Quick note: the global installation of PHP on Ubuntu is found at /usr/local/bin/php (if in doubt, verify your global PHP location with $which php); the local installation of PHP for XAMPP is found at /opt/lampp/bin/php

Getting Composer to Play Nice with XAMPP

In an attempt at transparency: I'm a drush kind of guy. I resent Drupal for increasingly moving the maintenance of sites into Composer. If you ask me, the removal of pm-updatestatus from Drush 10 is a crime against humanity. Composer seems less reliable to me... quirky... counter-intuitive.

Still...

Web development isn't really about *mastering* a given toolset; toolsets will change. Rather, it's about being able to adapt--to roll with the punches, as it were.
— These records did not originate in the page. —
lemma mem_altLoop (lo hi : Int) (k : Nat) (y : Int) :
    y ∈ altLoop lo hi k [] ↔
      (∃ (k' : Nat) (x : Int), k ≤ k' ∧ 10 ^ (k' - 1) ≤ x ∧ x < 10 ^ k' ∧
        y = x * (10 ^ k' + 1)) ∧ lo ≤ y ∧ y ≤ hi := by
  -- if a doubled number with half-length k' ≥ k is ≤ hi then the guard at k holds
  have hguard_of : ∀ (kk k' : Nat) (x : Int), kk ≤ k' → 10 ^ (k' - 1) ≤ x →
      x * (10 ^ k' + 1) ≤ hi → (10 : Int) ^ (kk - 1) * (10 ^ kk + 1) ≤ hi := by
    intro kk k' x hkk' hx hle
    refine le_trans (guard_mono kk k' hkk') (le_trans ?_ hle)
    have : (0:Int) < 10 ^ k' + 1 := by positivity
    nlinarith
  have H : ∀ m k, hi.toNat + 2 - k ≤ m →
      (y ∈ altLoop lo hi k [] ↔
        (∃ (k' : Nat) (x : Int), k ≤ k' ∧ 10 ^ (k' - 1) ≤ x ∧ x < 10 ^ k' ∧
          y = x * (10 ^ k' + 1)) ∧ lo ≤ y ∧ y ≤ hi) := by
    intro m
    induction m with
    | zero =>
      intro k hk
      have hg : ¬ (10 : Int) ^ (k - 1) * (10 ^ k + 1) ≤ hi := by
        intro h
        have := guard_imp hi k h
        omega
      rw [altLoop_eq, if_neg hg]
      simp only [List.not_mem_nil, false_iff]
      rintro ⟨⟨k', x, hkk', hx1, hx2, rfl⟩, hlo, hhi⟩
      exact hg (hguard_of k k' x hkk' hx1 hhi)
    | succ m ih =>
      intro k hk
      rw [altLoop_eq]
      by_cases hg : (10 : Int) ^ (k - 1) * (10 ^ k + 1) ≤ hi
      · rw [if_pos hg]
        rw [altLoop_out, PySem.List.foldl_append_singleton_eq_map, List.nil_append,
          List.mem_append]
        have hkm : hi.toNat + 2 - (k + 1) ≤ m := by
          have := guard_imp hi k hg
          omega
        rw [ih (k + 1) hkm]
        have hbase : (0:Int) < 10 ^ k + 1 := by positivity
        constructor
        · rintro (hy | ⟨⟨k', x, hkk', hx1, hx2, rfl⟩, hlo, hhi⟩)
          · simp only [List.mem_map, PySem.List.mem_pyRange_one] at hy
            obtain ⟨x, ⟨hxlo, hxhi⟩, rfl⟩ := hy
            rw [max_le_iff] at hxlo
            have hxhi' : x ≤ min ((10 : Int) ^ k - 1) (PySem.Int.floordiv hi (10 ^ k + 1)) := by omega
            rw [le_min_iff] at hxhi'
            obtain ⟨hxa, hxb⟩ := hxhi'
            refine ⟨⟨k, x, le_refl k, hxlo.1, by omega, rfl⟩, ?_, ?_⟩
            · exact (ceil_le_iff lo _ x hbase).mp hxlo.2
            · exact (le_fdiv_iff hi _ x hbase).mp hxb
          · exact ⟨⟨k', x, by omega, hx1, hx2, rfl⟩, hlo, hhi⟩
        · rintro ⟨⟨k', x, hkk', hx1, hx2, rfl⟩, hlo, hhi⟩
          rcases Nat.eq_or_lt_of_le hkk' with rfl | hlt
          · left
            simp only [List.mem_map, PySem.List.mem_pyRange_one]
            refine ⟨x, ⟨?_, ?_⟩, rfl⟩
            · rw [max_le_iff]
              exact ⟨hx1, (ceil_le_iff lo _ x hbase).mpr hlo⟩
            · have h1 : x ≤ (10 : Int) ^ k - 1 := by omega
              have h2 : x ≤ PySem.Int.floordiv hi (10 ^ k + 1) :=
                (le_fdiv_iff hi _ x hbase).mpr hhi
              rw [Int.lt_add_one_iff, le_min_iff]
              exact ⟨h1, h2⟩
          · right
            exact ⟨⟨k', x, by omega, hx1, hx2, rfl⟩, hlo, hhi⟩
      · rw [if_neg hg]
        simp only [List.not_mem_nil, false_iff]
        rintro ⟨⟨k', x, hkk', hx1, hx2, rfl⟩, hlo, hhi⟩
        exact hg (hguard_of k k' x hkk' hx1 hhi)
  exact H (hi.toNat + 2) k (by omega)

lemma pairwise_altLoop (lo hi : Int) (k : Nat) :
    (altLoop lo hi k []).Pairwise (· < ·) := by
  have H : ∀ m k, hi.toNat + 2 - k ≤ m → (altLoop lo hi k []).Pairwise (· < ·) := by
    intro m
    induction m with
    | zero =>
      intro k hk
      have hg : ¬ (10 : Int) ^ (k - 1) * (10 ^ k + 1) ≤ hi := by
        intro h
        have := guard_imp hi k h
        omega
      rw [altLoop_eq, if_neg hg]
      exact List.Pairwise.nil
    | succ m ih =>
      intro k hk
      rw [altLoop_eq]
      by_cases hg : (10 : Int) ^ (k - 1) * (10 ^ k + 1) ≤ hi
      · rw [if_pos hg]
        rw [altLoop_out, PySem.List.foldl_append_singleton_eq_map, List.nil_append]
        have hkm : hi.toNat + 2 - (k + 1) ≤ m := by
          have := guard_imp hi k hg
          omega
        rw [List.pairwise_append]
        have hbase : (0:Int) < 10 ^ k + 1 := by positivity
        refine ⟨?_, ih (k + 1) hkm, ?_⟩
        · -- the block itself is strictly increasing
          refine List.Pairwise.map _ ?_ (PySem.List.pairwise_lt_pyRange_one _ _)
          intro a b hab
          exact mul_lt_mul_of_pos_right hab hbase
        · -- every element of the block is below every later element
          intro y hy z hz
          simp only [List.mem_map, PySem.List.mem_pyRange_one] at hy
          obtain ⟨x, ⟨hxlo, hxhi⟩, rfl⟩ := hy
          have hxk : x ≤ (10 : Int) ^ k - 1 := by
            have := le_min_iff.mp (Int.lt_add_one_iff.mp hxhi)
            exact this.1
          rw [mem_altLoop] at hz
          obtain ⟨⟨k', x', hkk', hx1, hx2, rfl⟩, _, _⟩ := hz
          have p1 : (0:Int) < 10 ^ k := pow_pos (by norm_num) _
          have p2 : (0:Int) < 10 ^ (k' - 1) := pow_pos (by norm_num) _
          have hy_ub : x * (10 ^ k + 1) ≤ 10 ^ k * 10 ^ k - 1 := by nlinarith
          have hz_lb : (10 : Int) ^ (k' - 1) * 10 ^ k' ≤ x' * (10 ^ k' + 1) := by nlinarith
          have e1 : (10 : Int) ^ k ≤ 10 ^ (k' - 1) := pow_le_pow_right₀ (by norm_num) (by omega)
          have e2 : (10 : Int) ^ k ≤ 10 ^ k' := pow_le_pow_right₀ (by norm_num) (by omega)
          nlinarith
      · rw [if_neg hg]
        exact List.Pairwise.nil
  exact H (hi.toNat + 2) k (by omega)

-- ===== VERDICT (by name: the statement is the Claim_ definition above) =====
theorem get_invalid_ids_part1_spec : Claim_equal_get_invalid_ids_part1 := by
  intro id_range _ _
  unfold Spec_get_invalid_ids_part1 get_invalid_ids_part1 get_invalid_ids_part1_alt
  set lo := PySem.List.pyGetD id_range 0 0 with hlo
  set hi := PySem.List.pyGetD id_range 1 0 with hhi
  rw [portA_eq_filter lo hi]
  -- both sides are strictly increasing lists with the same members
  have hA : ((PySem.List.pyRange lo (hi + 1) 1).filter
      (fun i => decide ((PySem.Int.toChars i).take ((PySem.Int.toChars i).length / 2) =
        (PySem.Int.toChars i).drop ((PySem.Int.toChars i).length / 2)))).Pairwise (· < ·) :=
    List.Pairwise.filter _ (PySem.List.pairwise_lt_pyRange_one _ _)
  have hB : (altLoop lo hi 1 []).Pairwise (· < ·) := pairwise_altLoop lo hi 1
  have hmem : ∀ a : Int, a ∈ (PySem.List.pyRange lo (hi + 1) 1).filter
      (fun i => decide ((PySem.Int.toChars i).take ((PySem.Int.toChars i).length / 2) =
        (PySem.Int.toChars i).drop ((PySem.Int.toChars i).length / 2))) ↔
      a ∈ altLoop lo hi 1 [] := by
    intro a
    rw [List.mem_filter, mem_altLoop, PySem.List.mem_pyRange_one, decide_eq_true_eq, halves_iff]
    unfold IsDoubled
    constructor
    · rintro ⟨⟨h1, h2⟩, k, x, hk, hx1, hx2, rfl⟩
      exact ⟨⟨k, x, hk, hx1, hx2, rfl⟩, h1, by omega⟩
    · rintro ⟨⟨k, x, hk, hx1, hx2, rfl⟩, h1, h2⟩
      exact ⟨⟨h1, by omega⟩, k, x, hk, hx1, hx2, rfl⟩
  have hperm := (List.perm_ext_iff_of_nodup
    (hA.imp (fun h => ne_of_lt h)) (hB.imp (fun h => ne_of_lt h))).mpr hmem
  exact List.Perm.eq_of_pairwise (fun a b _ _ h1 h2 => by omega) hA hB hperm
Another quick note: Composer is generally installed globally; it's gonna leverage your global PHP version, and not the version you have local to /opt/lampp/bin. Why wouldn't it? Unless you tell it that your project is dependent on the PHP libraries unique to XAMPP, it has every reason to believe you're using the global PHP version (7.2 in my case). This is a problem: I'm running 7.2 globally and D9 requires 7.3

So, let's say that at this point I have both XAMPP and Composer installed in my new VM. If, at this point, I go run a composer require on my D9 project, Composer will very quickly, in non-ambiguous terms, let me know that the version of PHP I'm running globally is incompatible with whatever I'm doing in D9. Composer's smart... in a sense; it's just not smart enough to know that my project isn't actually dependent on the global PHP version.

AskUbuntu to the rescue! The fix is to get a symlink (an alias) pointing one version of PHP to the other. What to run in the command line is in the AskUbuntu link, so I won't bother with it here. With the symlink in place, when Composer goes looking for the global PHP version, it will find the version installed under XAMPP. Cool!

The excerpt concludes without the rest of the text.